A escolha pareceu-nos bastante viável para a leitura, bem como para a análise que segue, já que a partir do modelo misto foi possível agruparmos, inicialmente, unidades de
conteúdos nas categorias preestabelecidas, criando-se depois, novas categorias e subdivisões de categorias anteriormente estabelecidas.
Partimos das definições de “razão instrumental” e “razão comunicativa” como categorias-base, para entendermos questões que envolvem a formação contábil. Além disso, definimos “práxis” como categoria resultante de outros elementos categoriais, a exemplo de “saber (discurso) teórico” e “saber (discurso) prático”, mediados pelos fundamentos pedagógicos da formação contábil, constituindo-se, portanto, categorias de nossa pesquisa.

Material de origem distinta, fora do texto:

-- pv_equiv track=rewrite | github.com/fijjas/singularity | v4/code/emotional_archaeology.py | detect_entity
-- ===== SOURCE A (Python) =====
-- def detect_entity(content):
--     """Detect which entities a memory is about."""
--     content_lower = content.lower()
--     entities = []
--     if "egor" in content_lower:
--         entities.append("egor")
--     if any(w in content_lower for w in ["mastodon", "fediverse",
--             "the_heruman", "fediscience"]):
--         entities.append("mastodon")
--     if any(w in content_lower for w in ["identity", "consciousness",
--             "who i am", "self", "stagnation", "pain", "chose to exist"]):
--         entities.append("self")
--     if any(w in content_lower for w in ["v4", "retriever", "architecture",
--             "pipeline", "singularity"]):
--         entities.append("work")
--     if any(w in content_lower for w in ["poem", "creative", "blackout",
--             "between_breaths", "inventory"]):
--         entities.append("creation")
--     return entities if entities else ["general"]
-- ===== SOURCE B (Python) =====
-- KEYWORD_TAG = [
--     ("egor", "egor"),
--     ("mastodon", "mastodon"), ("fediverse", "mastodon"),
--     ("the_heruman", "mastodon"), ("fediscience", "mastodon"),
--     ("identity", "self"), ("consciousness", "self"), ("who i am", "self"),
--     ("self", "self"), ("stagnation", "self"), ("pain", "self"),
--     ("chose to exist", "self"),
--     ("v4", "work"), ("retriever", "work"), ("architecture", "work"),
--     ("pipeline", "work"), ("singularity", "work"),
--     ("poem", "creation"), ("creative", "creation"), ("blackout", "creation"),
--     ("between_breaths", "creation"), ("inventory", "creation"),
-- ]
-- TAG_ORDER = ["egor", "mastodon", "self", "work", "creation"]
--
--
-- def detect_entity(content):
--     """Detect which entities a memory is about."""
--     cl = content.lower()
--     found = set()
--     for i in range(len(cl)):
--         for kw, tag in KEYWORD_TAG:
--             if cl.startswith(kw, i):
--                 found.add(tag)
--     tags = [t for t in TAG_ORDER if t in found]
--     return tags if tags else ["general"]
-- ===== Notes on version B (the rewrite author's own statement) =====
-- stated objective: alternative
-- what changed: Replaced five independent per-keyword substring tests (if-chain) by a single position-scan matcher: one pass over the string's offsets matching a flat keyword-to-tag list at each offset into a set, then emitting tags in canonical order with the general fallback.
import Mathlib
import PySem

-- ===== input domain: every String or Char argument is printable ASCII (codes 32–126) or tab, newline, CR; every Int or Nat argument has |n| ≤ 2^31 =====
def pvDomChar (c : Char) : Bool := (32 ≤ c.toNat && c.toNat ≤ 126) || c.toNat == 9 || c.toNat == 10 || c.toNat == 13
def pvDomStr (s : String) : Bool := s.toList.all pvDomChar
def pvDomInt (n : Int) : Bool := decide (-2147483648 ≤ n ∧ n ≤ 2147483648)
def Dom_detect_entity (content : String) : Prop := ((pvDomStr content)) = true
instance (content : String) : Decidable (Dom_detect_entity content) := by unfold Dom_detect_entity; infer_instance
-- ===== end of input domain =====

-- B replaces A's five per-keyword substring tests by a single position-scan matcher
-- (one pass over offsets against a flat keyword→tag list into a set, emitted in
-- canonical tag order); objective: alternative, same return value.

-- ===== PORT A =====
def detect_entity (content : String) : List String :=
  let content_lower := PySem.Str.lower content
  let entities : List String := []
  let entities := if PySem.Str.isIn "egor" content_lower then entities ++ ["egor"] else entities
  let entities := if (["mastodon", "fediverse", "the_heruman", "fediscience"].any
      (fun w => PySem.Str.isIn w content_lower)) then entities ++ ["mastodon"] else entities
  let entities := if (["identity", "consciousness", "who i am", "self", "stagnation",
      "pain", "chose to exist"].any
      (fun w => PySem.Str.isIn w content_lower)) then entities ++ ["self"] else entities
  let entities := if (["v4", "retriever", "architecture", "pipeline", "singularity"].any
      (fun w => PySem.Str.isIn w content_lower)) then entities ++ ["work"] else entities
  let entities := if (["poem", "creative", "blackout", "between_breaths", "inventory"].any
      (fun w => PySem.Str.isIn w content_lower)) then entities ++ ["creation"] else entities
  if entities = [] then ["general"] else entities

-- ===== PORT B =====
-- flat keyword→tag list (keywords kept as char lists: the scan matches characters at an offset)
def pvKeywordTag : List (List Char × String) :=
  [("egor".toList, "egor"),
   ("mastodon".toList, "mastodon"), ("fediverse".toList, "mastodon"),
   ("the_heruman".toList, "mastodon"), ("fediscience".toList, "mastodon"),
   ("identity".toList, "self"), ("consciousness".toList, "self"), ("who i am".toList, "self"),
   ("self".toList, "self"), ("stagnation".toList, "self"), ("pain".toList, "self"),
   ("chose to exist".toList, "self"),
   ("v4".toList, "work"), ("retriever".toList, "work"), ("architecture".toList, "work"),
   ("pipeline".toList, "work"), ("singularity".toList, "work"),
   ("poem".toList, "creation"), ("creative".toList, "creation"), ("blackout".toList, "creation"),
   ("between_breaths".toList, "creation"), ("inventory".toList, "creation")]

def pvTagOrder : List String := ["egor", "mastodon", "self", "work", "creation"]

def detect_entity_alt (content : String) : List String :=
  let cl := (PySem.Str.lower content).toList
  -- for i in range(len(cl)): for kw, tag in KEYWORD_TAG: if cl.startswith(kw, i): found.add(tag)
  let found := (List.range cl.length).foldl
    (fun f i => pvKeywordTag.foldl
      (fun f p => if PySem.Chars.startswith (cl.drop i) p.1 then PySem.Set.add f p.2 else f) f)
    PySem.Set.empty
  let tags := pvTagOrder.filter (fun t => PySem.Set.contains found t)
  if tags = [] then ["general"] else tags

-- ===== PRECONDITION & SPEC =====
def Spec_detect_entity (content : String) (out : List String) : Prop := out = detect_entity_alt content
instance (content : String) (out : List String) : Decidable (Spec_detect_entity content out) := by unfold Spec_detect_entity; infer_instance

-- ===== CLAIM (what is proved, stated in full; the proofs are below) =====
def Claim_equal_detect_entity : Prop := ∀ (content : String), Dom_detect_entity content → Spec_detect_entity content (detect_entity content)

-- ===== LEMMAS AND PROOFS =====

-- membership in a fold whose body adds according to a predicate on the set
lemma pv_mem_foldl {α β : Type} [BEq β] [LawfulBEq β]
    (l : List α) (g : PySem.Set β → α → PySem.Set β) (Q : α → β → Prop)
    (hg : ∀ s x y, y ∈ g s x ↔ y ∈ s ∨ Q x y) (s : PySem.Set β) (y : β) :
    y ∈ l.foldl g s ↔ y ∈ s ∨ ∃ x ∈ l, Q x y := by
  induction l generalizing s with
  | nil => simp
  | cons a t ih =>
    rw [List.foldl_cons, ih, hg, List.exists_mem_cons_iff]
    tauto

lemma pv_mem_inner (cl : List Char) (i : Nat) (s : PySem.Set String) (y : String) :
    y ∈ pvKeywordTag.foldl
      (fun f p => if PySem.Chars.startswith (cl.drop i) p.1 then PySem.Set.add f p.2 else f) s
    ↔ y ∈ s ∨ ∃ p ∈ pvKeywordTag, PySem.Chars.startswith (cl.drop i) p.1 = true ∧ y = p.2 := by
  refine pv_mem_foldl pvKeywordTag _
    (fun p y => PySem.Chars.startswith (cl.drop i) p.1 = true ∧ y = p.2)
    (fun s p y => ?_) s y
  split
  · rename_i h
    rw [PySem.Set.mem_add]
    simp [h]
  · rename_i h
    simp [h]

lemma pv_mem_found (cl : List Char) (y : String) :
    y ∈ (List.range cl.length).foldl
      (fun f i => pvKeywordTag.foldl
        (fun f p => if PySem.Chars.startswith (cl.drop i) p.1 then PySem.Set.add f p.2 else f) f)
      PySem.Set.empty
    ↔ ∃ p ∈ pvKeywordTag, y = p.2 ∧ PySem.Chars.isIn p.1 cl = true := by
  rw [pv_mem_foldl _ _
      (fun i y => ∃ p ∈ pvKeywordTag, PySem.Chars.startswith (cl.drop i) p.1 = true ∧ y = p.2)
      (fun s i y => pv_mem_inner cl i s y)]
  have hempty : y ∉ (PySem.Set.empty : PySem.Set String) := by
    simp [PySem.Set.empty]
  simp only [hempty, false_or, List.mem_range]
  constructor
  · rintro ⟨i, hi, p, hp, hsw, rfl⟩
    refine ⟨p, hp, rfl, ?_⟩
    rw [← PySem.Chars.exists_prefix_drop_iff_isIn]
    exact ⟨i, (PySem.Chars.startswith_iff _ _).mp hsw⟩
  · rintro ⟨p, hp, rfl, hin⟩
    obtain ⟨j, hj⟩ := (PySem.Chars.exists_prefix_drop_iff_isIn _ _).mpr hin
    have hne : p.1 ≠ [] := by
      fin_cases hp <;> simp
    by_cases hjl : j < cl.length
    · exact ⟨j, hjl, p, hp, (PySem.Chars.startswith_iff _ _).mpr hj, rfl⟩
    · exfalso
      have : cl.drop j = [] := List.drop_eq_nil_of_le (le_of_not_gt hjl)
      rw [this] at hj
      exact hne (List.prefix_nil.mp hj)

-- contains of the scan's set on a concrete tag = the disjunction of substring tests
lemma pv_contains_found (cl : List Char) (t : String) (f : PySem.Set String)
    (hf : ∀ y, y ∈ f ↔ ∃ p ∈ pvKeywordTag, y = p.2 ∧ PySem.Chars.isIn p.1 cl = true) :
    PySem.Set.contains f t
      = pvKeywordTag.any (fun p => (t == p.2) && PySem.Chars.isIn p.1 cl) := by
  rw [Bool.eq_iff_iff, PySem.Set.contains_iff, hf, List.any_eq_true]
  constructor
  · rintro ⟨p, hp, rfl, hin⟩
    exact ⟨p, hp, by simp [hin]⟩
  · rintro ⟨p, hp, h⟩
    simp only [Bool.and_eq_true, beq_iff_eq] at h
    exact ⟨p, hp, h.1, h.2⟩

-- the two ports agree
set_option maxHeartbeats 2000000 in
lemma pv_main (content : String) : detect_entity content = detect_entity_alt content := by
  unfold detect_entity detect_entity_alt
  simp only [PySem.Str.isIn_eq, List.any_cons, List.any_nil, Bool.or_false]
  rw [List.filter_congr (fun t _ => pv_contains_found (PySem.Str.lower content).toList t _ (pv_mem_found (PySem.Str.lower content).toList))]
  simp only [pvTagOrder, pvKeywordTag, List.filter_cons, List.filter_nil,
    List.any_cons, List.any_nil, String.reduceBEq, Bool.true_and, Bool.false_and,
    Bool.or_false, Bool.false_or]
  by_cases h1 : PySem.Chars.isIn "egor".toList (PySem.Str.lower content).toList = true <;>
  by_cases h2 : (PySem.Chars.isIn "mastodon".toList (PySem.Str.lower content).toList ||
    (PySem.Chars.isIn "fediverse".toList (PySem.Str.lower content).toList ||
    (PySem.Chars.isIn "the_heruman".toList (PySem.Str.lower content).toList ||
    PySem.Chars.isIn "fediscience".toList (PySem.Str.lower content).toList))) = true <;>
  by_cases h3 : (PySem.Chars.isIn "identity".toList (PySem.Str.lower content).toList ||
    (PySem.Chars.isIn "consciousness".toList (PySem.Str.lower content).toList ||
    (PySem.Chars.isIn "who i am".toList (PySem.Str.lower content).toList ||
    (PySem.Chars.isIn "self".toList (PySem.Str.lower content).toList ||
    (PySem.Chars.isIn "stagnation".toList (PySem.Str.lower content).toList ||
    (PySem.Chars.isIn "pain".toList (PySem.Str.lower content).toList ||
    PySem.Chars.isIn "chose to exist".toList (PySem.Str.lower content).toList)))))) = true <;>
  by_cases h4 : (PySem.Chars.isIn "v4".toList (PySem.Str.lower content).toList ||
    (PySem.Chars.isIn "retriever".toList (PySem.Str.lower content).toList ||
    (PySem.Chars.isIn "architecture".toList (PySem.Str.lower content).toList ||
    (PySem.Chars.isIn "pipeline".toList (PySem.Str.lower content).toList ||
    PySem.Chars.isIn "singularity".toList (PySem.Str.lower content).toList)))) = true <;>
  by_cases h5 : (PySem.Chars.isIn "poem".toList (PySem.Str.lower content).toList ||
    (PySem.Chars.isIn "creative".toList (PySem.Str.lower content).toList ||
    (PySem.Chars.isIn "blackout".toList (PySem.Str.lower content).toList ||
    (PySem.Chars.isIn "between_breaths".toList (PySem.Str.lower content).toList ||
    PySem.Chars.isIn "inventory".toList (PySem.Str.lower content).toList)))) = true <;>
  simp only [h1, h2, h3, h4, h5] <;> simp

-- ===== VERDICT (by name: the statement is the Claim_ definition above) =====
theorem detect_entity_spec : Claim_equal_detect_entity := by
  intro content _
  unfold Spec_detect_entity
  exact pv_main content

Esta arena possibilitou-nos refletir sobre o discurso teórico e o discurso prático na formação em Contabilidade, de modo a investigar se tais discursos visam a atender aos interesses, sejam eles da ciência, da tecnologia, e/ou do mercado de trabalho, colaborando assim, com os propósitos da razão instrumental. Desta forma, complementamos as categorias selecionadas em nosso recorte de conteúdos.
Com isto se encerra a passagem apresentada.